You'll note what councils plant in verges and roundabouts in way of height and spread...and water conservation. So contained creeper/ground covers should be kosher and practical.
My neighbour opposite does not mow his strip at all -- nor does the council for him. I think it looks OK.
Then there are some of the water retention and run off issues that Coleby-Williams touches on. This prospect is developed keenly by Brad Lancaster.
Now I'm not saying that planting vegetation will prevent a flood but redesigning streetscape can ameliorate its impact and slow down water volume and flow. Indeed our city is a terrible design for withstanding flooding -- either the relentless engorgement or the horrific flash flood.
Roads, freeways, roof runoff, gutters and such are engineered to move water quickly into the one place. As soon as the ubiquitous drains' are chokers then the water builds up on the surface above.
The fact is that a deluge is moved too quickly across the urban surface of Brisbane. And it moves so fast because of the regulations and builds we have been ruled by.
If we redesign the consciously 'calm' that flow -- and harness it -- then we are protecting ourselves. What that should means is that as much as possible what falls on your property stays there.
Here on porous sand the only water that more or less rushes from our patch is that which falls on the unharvested section of the roof then down the spouting and away. Everything else is absorbed by seepage to the aquifers below.
The flash flood our region experienced on May 1st this year is a real wake up call. Our soil more or less absorbed the impact of the torrent from above, but for those in its path, obviously earthworks and swales are sure to help stem its impact.

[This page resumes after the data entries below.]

-- pv_equiv track=rewrite | github.com/cyril69420/afl-sgm-analysis-tool | scripts/silver/silver_build_weather.py | _norm_text
-- ===== SOURCE A (Python) =====
-- from typing import Optional, List, Dict, Tuple
--
-- def _norm_text(s: Optional[str]) -> str:
--     if s is None:
--         return ""
--     s = str(s).strip().lower().replace("’", "'")
--     out = []
--     prev_space = False
--     for ch in s:
--         if ch.isalnum():
--             out.append(ch)
--             prev_space = False
--         else:
--             if not prev_space:
--                 out.append(" ")
--                 prev_space = True
--     return " ".join("".join(out).split())
-- ===== SOURCE B (Python) =====
-- def _norm_text(s):
--     if s is None:
--         return ""
--     s = str(s).strip().lower().replace("\u2019", "'")
--     tokens = []
--     i, n = 0, len(s)
--     while i < n:
--         if s[i].isalnum():
--             j = i
--             while j < n and s[j].isalnum():
--                 j += 1
--             tokens.append(s[i:j])
--             i = j
--         else:
--             i += 1
--     return " ".join(tokens)
-- ===== Notes on version B (the rewrite author's own statement) =====
-- stated objective: alternative
-- what changed: Replaces the char-by-char loop with a prev_space flag followed by a split/rejoin pass by a single two-pointer scan that extracts maximal alphanumeric runs as tokens and joins them once with single spaces.
import Mathlib
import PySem

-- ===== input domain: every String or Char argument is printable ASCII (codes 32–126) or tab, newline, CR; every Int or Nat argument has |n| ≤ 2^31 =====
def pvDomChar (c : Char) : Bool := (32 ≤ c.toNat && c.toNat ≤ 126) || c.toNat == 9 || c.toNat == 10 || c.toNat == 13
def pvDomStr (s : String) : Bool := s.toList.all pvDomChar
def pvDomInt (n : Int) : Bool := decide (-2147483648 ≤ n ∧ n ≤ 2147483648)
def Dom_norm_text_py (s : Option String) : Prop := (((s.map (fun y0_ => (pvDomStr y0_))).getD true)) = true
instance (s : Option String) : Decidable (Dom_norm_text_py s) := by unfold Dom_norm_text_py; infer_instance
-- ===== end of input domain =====

-- B replaces A's prev_space-flag character loop plus split/rejoin by one scan extracting maximal alphanumeric runs, joined once.

-- ===== PORT A =====
def norm_text_py (s : Option String) : String :=
  match s with
  | none => ""
  | some v =>
    let s1 : String := PySem.Str.replace (PySem.Str.lower (PySem.Str.strip v)) "’" "'"
    let st := s1.toList.foldl (fun (st : List Char × Bool) ch =>
      if PySem.Chars.isalnum ch then (st.1 ++ [ch], false)
      else if st.2 = false then (st.1 ++ [' '], true) else st) ([], false)
    PySem.Str.join " " (PySem.Str.split₀ (String.ofList st.1))

-- ===== PORT B =====
-- the outer while of Source B as structural recursion; the inner run-collecting while is takeWhile/dropWhile
def pvRuns : List Char → List (List Char)
  | [] => []
  | c :: cs =>
    if PySem.Chars.isalnum c then
      (c :: cs.takeWhile PySem.Chars.isalnum) :: pvRuns (cs.dropWhile PySem.Chars.isalnum)
    else pvRuns cs
termination_by cs => cs.length
decreasing_by
  · exact Nat.lt_succ_of_le (List.length_dropWhile_le _ _)
  · exact Nat.lt_succ_self _

def norm_text_py_alt (s : Option String) : String :=
  match s with
  | none => ""
  | some v =>
    let s1 : String := PySem.Str.replace (PySem.Str.lower (PySem.Str.strip v)) "’" "'"
    PySem.Str.join " " ((pvRuns s1.toList).map String.ofList)

-- ===== PRECONDITION & SPEC =====
def Spec_norm_text_py (s : Option String) (out : String) : Prop := out = norm_text_py_alt s
instance (s : Option String) (out : String) : Decidable (Spec_norm_text_py s out) := by unfold Spec_norm_text_py; infer_instance

-- ===== CLAIM (what is proved, stated in full; the proofs are below) =====
def Claim_equal_norm_text_py : Prop := ∀ (s : Option String), Dom_norm_text_py s → Spec_norm_text_py s (norm_text_py s)

-- ===== LEMMAS AND PROOFS =====

-- the characters A's loop emits, as a recursive function of the input and the prev_space flag
def pvEmit : List Char → Bool → List Char
  | [], _ => []
  | c :: cs, prev =>
    if PySem.Chars.isalnum c then c :: pvEmit cs false
    else if prev then pvEmit cs true else ' ' :: pvEmit cs true

theorem pvFoldl_emit (cs : List Char) (acc : List Char) (prev : Bool) :
    (cs.foldl (fun (st : List Char × Bool) ch =>
      if PySem.Chars.isalnum ch then (st.1 ++ [ch], false)
      else if st.2 = false then (st.1 ++ [' '], true) else st) (acc, prev)).1
    = acc ++ pvEmit cs prev := by
  induction cs generalizing acc prev with
  | nil => simp [pvEmit]
  | cons c cs ih =>
    by_cases h : PySem.Chars.isalnum c = true
    · simp [pvEmit, h, List.foldl_cons, ih]
    · cases prev <;> simp [pvEmit, h, List.foldl_cons, ih]

theorem pvAlnum_not_space (c : Char) (h : PySem.Chars.isalnum c = true) :
    PySem.Chars.isspace c = false := by
  simp only [PySem.Chars.isalnum, PySem.Chars.isalpha, PySem.Chars.isupper,
        PySem.Chars.islower, PySem.Chars.isdigit, Char.le_def, Bool.or_eq_true,
        Bool.and_eq_true, decide_eq_true_eq, UInt32.le_iff_toNat_le, Char.toNat_val,
        show ('A').toNat = 65 from rfl, show ('Z').toNat = 90 from rfl,
        show ('a').toNat = 97 from rfl, show ('z').toNat = 122 from rfl,
        show ('0').toNat = 48 from rfl, show ('9').toNat = 57 from rfl] at h
  simp only [PySem.Chars.isspace, Bool.or_eq_false_iff, Bool.and_eq_false_iff,
    decide_eq_false_iff_not]
  omega

-- the joint go-invariant: split₀ of the emitted chars yields exactly the maximal alnum runs
theorem pvGo_emit (cs : List Char) :
    (∀ (prev : Bool) (acc : List (List Char)),
       PySem.Chars.split₀.go (pvEmit cs prev) [] acc = acc.reverse ++ pvRuns cs) ∧
    (∀ (cur : List Char) (acc : List (List Char)), cur ≠ [] →
       PySem.Chars.split₀.go (pvEmit cs false) cur acc
       = acc.reverse ++ (cur.reverse ++ cs.takeWhile PySem.Chars.isalnum)
           :: pvRuns (cs.dropWhile PySem.Chars.isalnum)) := by
  induction cs with
  | nil =>
    constructor
    · intro prev acc; simp [pvEmit, PySem.Chars.split₀.go, pvRuns]
    · intro cur acc hcur
      simp [pvEmit, PySem.Chars.split₀.go, pvRuns, List.isEmpty_iff, hcur]
  | cons c cs ih =>
    cases hh : PySem.Chars.isalnum c with
    | true =>
      constructor
      · intro prev acc
        simp only [pvEmit, hh, if_pos, PySem.Chars.split₀.go, pvAlnum_not_space c hh,
          Bool.false_eq_true, if_false]
        rw [ih.2 [c] acc (by simp)]
        simp [pvRuns, hh]
      · intro cur acc hcur
        simp only [pvEmit, hh, if_pos, PySem.Chars.split₀.go, pvAlnum_not_space c hh,
          Bool.false_eq_true, if_false]
        rw [ih.2 (c :: cur) acc (by simp)]
        simp [hh]
    | false =>
      have hsp : PySem.Chars.isspace ' ' = true := by decide
      constructor
      · intro prev acc
        cases prev with
        | true =>
          simp only [pvEmit, hh, Bool.false_eq_true, if_false, if_pos]
          rw [ih.1 true acc]; simp [pvRuns, hh]
        | false =>
          simp only [pvEmit, hh, Bool.false_eq_true, if_false, PySem.Chars.split₀.go, hsp,
            List.isEmpty_nil, if_true]
          rw [ih.1 true acc]; simp [pvRuns, hh]
      · intro cur acc hcur
        simp only [pvEmit, hh, Bool.false_eq_true, if_false, PySem.Chars.split₀.go, hsp,
          List.isEmpty_iff, hcur, if_true]
        rw [ih.1 true (cur.reverse :: acc)]
        simp [pvRuns, hh]

theorem pvSplit₀_emit (cs : List Char) :
    PySem.Chars.split₀ (pvEmit cs false) = pvRuns cs := by
  simpa using (pvGo_emit cs).1 false []

-- ===== VERDICT (by name: the statement is the Claim_ definition above) =====
theorem norm_text_py_spec : Claim_equal_norm_text_py := by
  intro s _hdom
  unfold Spec_norm_text_py norm_text_py norm_text_py_alt
  cases s with
  | none => rfl
  | some v =>
    simp only [pvFoldl_emit, List.nil_append]
    apply congrArg (PySem.Str.join " ")
    apply List.map_injective_iff.mpr (fun _ _ h => String.toList_injective h)
    rw [PySem.Str.split₀_map_toList]
    simp only [String.toList_ofList, List.map_map, Function.comp_def, List.map_id']
    exact pvSplit₀_emit _
-- pv_equiv track=rewrite | github.com/HariDevloper/SEO-Dashboard-AI | backend/analyzer.py | check_heading_hierarchy
-- ===== SOURCE A (Python) =====
-- def check_heading_hierarchy(headings):
--     """Check if heading hierarchy is valid (no skipped levels)"""
--     levels = []
--     for level in ['h1', 'h2', 'h3', 'h4', 'h5', 'h6']:
--         if headings.get(level):
--             levels.append(int(level[1]))
--
--     if not levels:
--         return False
--
--     # Check for skipped levels
--     for i in range(len(levels) - 1):
--         if levels[i + 1] - levels[i] > 1:
--             return False
--
--     return True
-- ===== SOURCE B (Python) =====
-- def check_heading_hierarchy(headings):
--     """Check if heading hierarchy is valid (no skipped levels)"""
--     levels = [int(level[1]) for level in ['h1', 'h2', 'h3', 'h4', 'h5', 'h6']
--               if headings.get(level)]
--     if not levels:
--         return False
--     # present levels form one contiguous range <=> no skipped levels
--     return max(levels) - min(levels) + 1 == len(levels)
-- ===== Notes on version B (the rewrite author's own statement) =====
-- stated objective: simpler
-- what changed: Replaced the pairwise adjacent-difference scan with a single contiguity test: the present levels are valid iff max-min+1 equals their count.
import Mathlib
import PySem

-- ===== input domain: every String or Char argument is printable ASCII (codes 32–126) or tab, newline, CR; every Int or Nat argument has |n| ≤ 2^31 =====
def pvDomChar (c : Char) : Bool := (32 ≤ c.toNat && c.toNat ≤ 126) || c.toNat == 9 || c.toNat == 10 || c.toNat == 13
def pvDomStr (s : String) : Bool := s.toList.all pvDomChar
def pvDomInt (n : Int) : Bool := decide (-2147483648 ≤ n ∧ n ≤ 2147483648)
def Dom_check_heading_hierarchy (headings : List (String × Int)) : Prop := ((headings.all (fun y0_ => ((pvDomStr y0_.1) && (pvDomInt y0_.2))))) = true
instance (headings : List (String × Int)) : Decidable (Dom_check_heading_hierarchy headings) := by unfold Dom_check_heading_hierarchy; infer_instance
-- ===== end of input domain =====

-- B replaces the pairwise adjacent-difference scan with a max-min+1 == count contiguity test (simpler).


-- ===== PORT A =====
-- truthiness of headings.get(level): present with a nonzero value
def chhTruthy (headings : List (String × Int)) (k : String) : Bool :=
  match (PySem.Dict.mk headings).get? k with
  | some v => v != 0
  | none => false

-- int(level[1]) on the literal tags 'h1'..'h6'; the defaults are unreachable there
def chhDigit (level : String) : Int :=
  match PySem.Str.pyGet? level 1 with
  | some c => (PySem.Int.ofStr? (String.ofList [c])).getD 0
  | none => 0

def chhCollect (headings : List (String × Int)) : List Int :=
  ["h1", "h2", "h3", "h4", "h5", "h6"].foldl
    (fun levels level => if chhTruthy headings level then levels ++ [chhDigit level] else levels) []

def check_heading_hierarchy (headings : List (String × Int)) : Bool :=
  let levels := chhCollect headings
  if levels = [] then false
  else
    -- for i in range(len(levels)-1): if levels[i+1]-levels[i] > 1: return False
    (PySem.List.pyRange 0 ((levels.length : Int) - 1) 1).all
      (fun i => !(PySem.List.pyGetD levels (i + 1) 0 - PySem.List.pyGetD levels i 0 > 1))

-- ===== PORT B =====
def chhCollectB (headings : List (String × Int)) : List Int :=
  (["h1", "h2", "h3", "h4", "h5", "h6"].filter (fun level => chhTruthy headings level)).map chhDigit

def check_heading_hierarchy_alt (headings : List (String × Int)) : Bool :=
  let levels := chhCollectB headings
  if levels = [] then false
  else
    match PySem.List.max? levels (fun x => x), PySem.List.min? levels (fun x => x) with
    | some mx, some mn => mx - mn + 1 == (levels.length : Int)
    | _, _ => false


-- ===== PRECONDITION & SPEC =====
def Spec_check_heading_hierarchy (headings : List (String × Int)) (out : Bool) : Prop := out = check_heading_hierarchy_alt headings
instance (headings : List (String × Int)) (out : Bool) : Decidable (Spec_check_heading_hierarchy headings out) := by unfold Spec_check_heading_hierarchy; infer_instance

-- ===== CLAIM (what is proved, stated in full; the proofs are below) =====
def Claim_equal_check_heading_hierarchy : Prop := ∀ (headings : List (String × Int)), Dom_check_heading_hierarchy headings → Spec_check_heading_hierarchy headings (check_heading_hierarchy headings)

-- ===== LEMMAS AND PROOFS =====

-- ===== VERDICT (by name: the statement is the Claim_ definition above) =====
theorem check_heading_hierarchy_spec : Claim_equal_check_heading_hierarchy := by
  intro headings _
  unfold Spec_check_heading_hierarchy
  simp only [check_heading_hierarchy, check_heading_hierarchy_alt, chhCollect, chhCollectB,
    List.foldl, List.filter]
  generalize chhTruthy headings "h1" = b1
  generalize chhTruthy headings "h2" = b2
  generalize chhTruthy headings "h3" = b3
  generalize chhTruthy headings "h4" = b4
  generalize chhTruthy headings "h5" = b5
  generalize chhTruthy headings "h6" = b6
  revert b1 b2 b3 b4 b5 b6
  decide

I reckon nature strips can play a role in re-engineering this approach, especially as Brisbane is the least foot-pathed capital I've lived in.
We have the fastest growing grasses for most of the year and we allocate a huge part of our landscape to growing, mowing and maintaining them.
How absurd is that!
If roads take up roughly one third of the urban surface area, council grass verges --which we are sentenced to maintaining -- must make up maybe 2-3%. Think of that in terms of mower fuel usage, carbon imprint, and energy consumption -- and personal or council budgetary cost -- for a space no one uses nor does 'nature' own-- aside for transit of x number foot steps of passers by or the posties' motor bike.
This isn't an easy remake. On our western 12 km road in, the council cuts the verges along the farmlets. The contractor does a great job getting the grass down. If it isn't trimmed, aside from being a fire hazard, any animal -- kangaroo, cow, sheep or sheep,can break from the grass into the path of oncoming traffic. Loose cattle happen all the time.
So the same issues apply in built up areas...although there we are talking domestic dogs and cats, young children and reversing vehicles.
In that mix is the fact that if anyone falls over on your nature strip they get to sue the local council and not you because they are responsible for the area.
Hi all,Ive always been a firm advocate of this for a long time.Wouldnt it be also great if all public parks and gardens were planted out with some simple , stuff like lemon myrtle ,bay laurel,Ibeka,other edible hedges etcetc just simple stuff that uneducated people could not complain about like rotted fruit etc.Everyone could use them and the world would be a little better.In saying all this beware,I was in a bogi meeting one night and a lady spoke of a nature strip she planted out with edibles and she had it growing for quite a while till the council came and sprayed it with roundup as well the rest of the footpaths beware!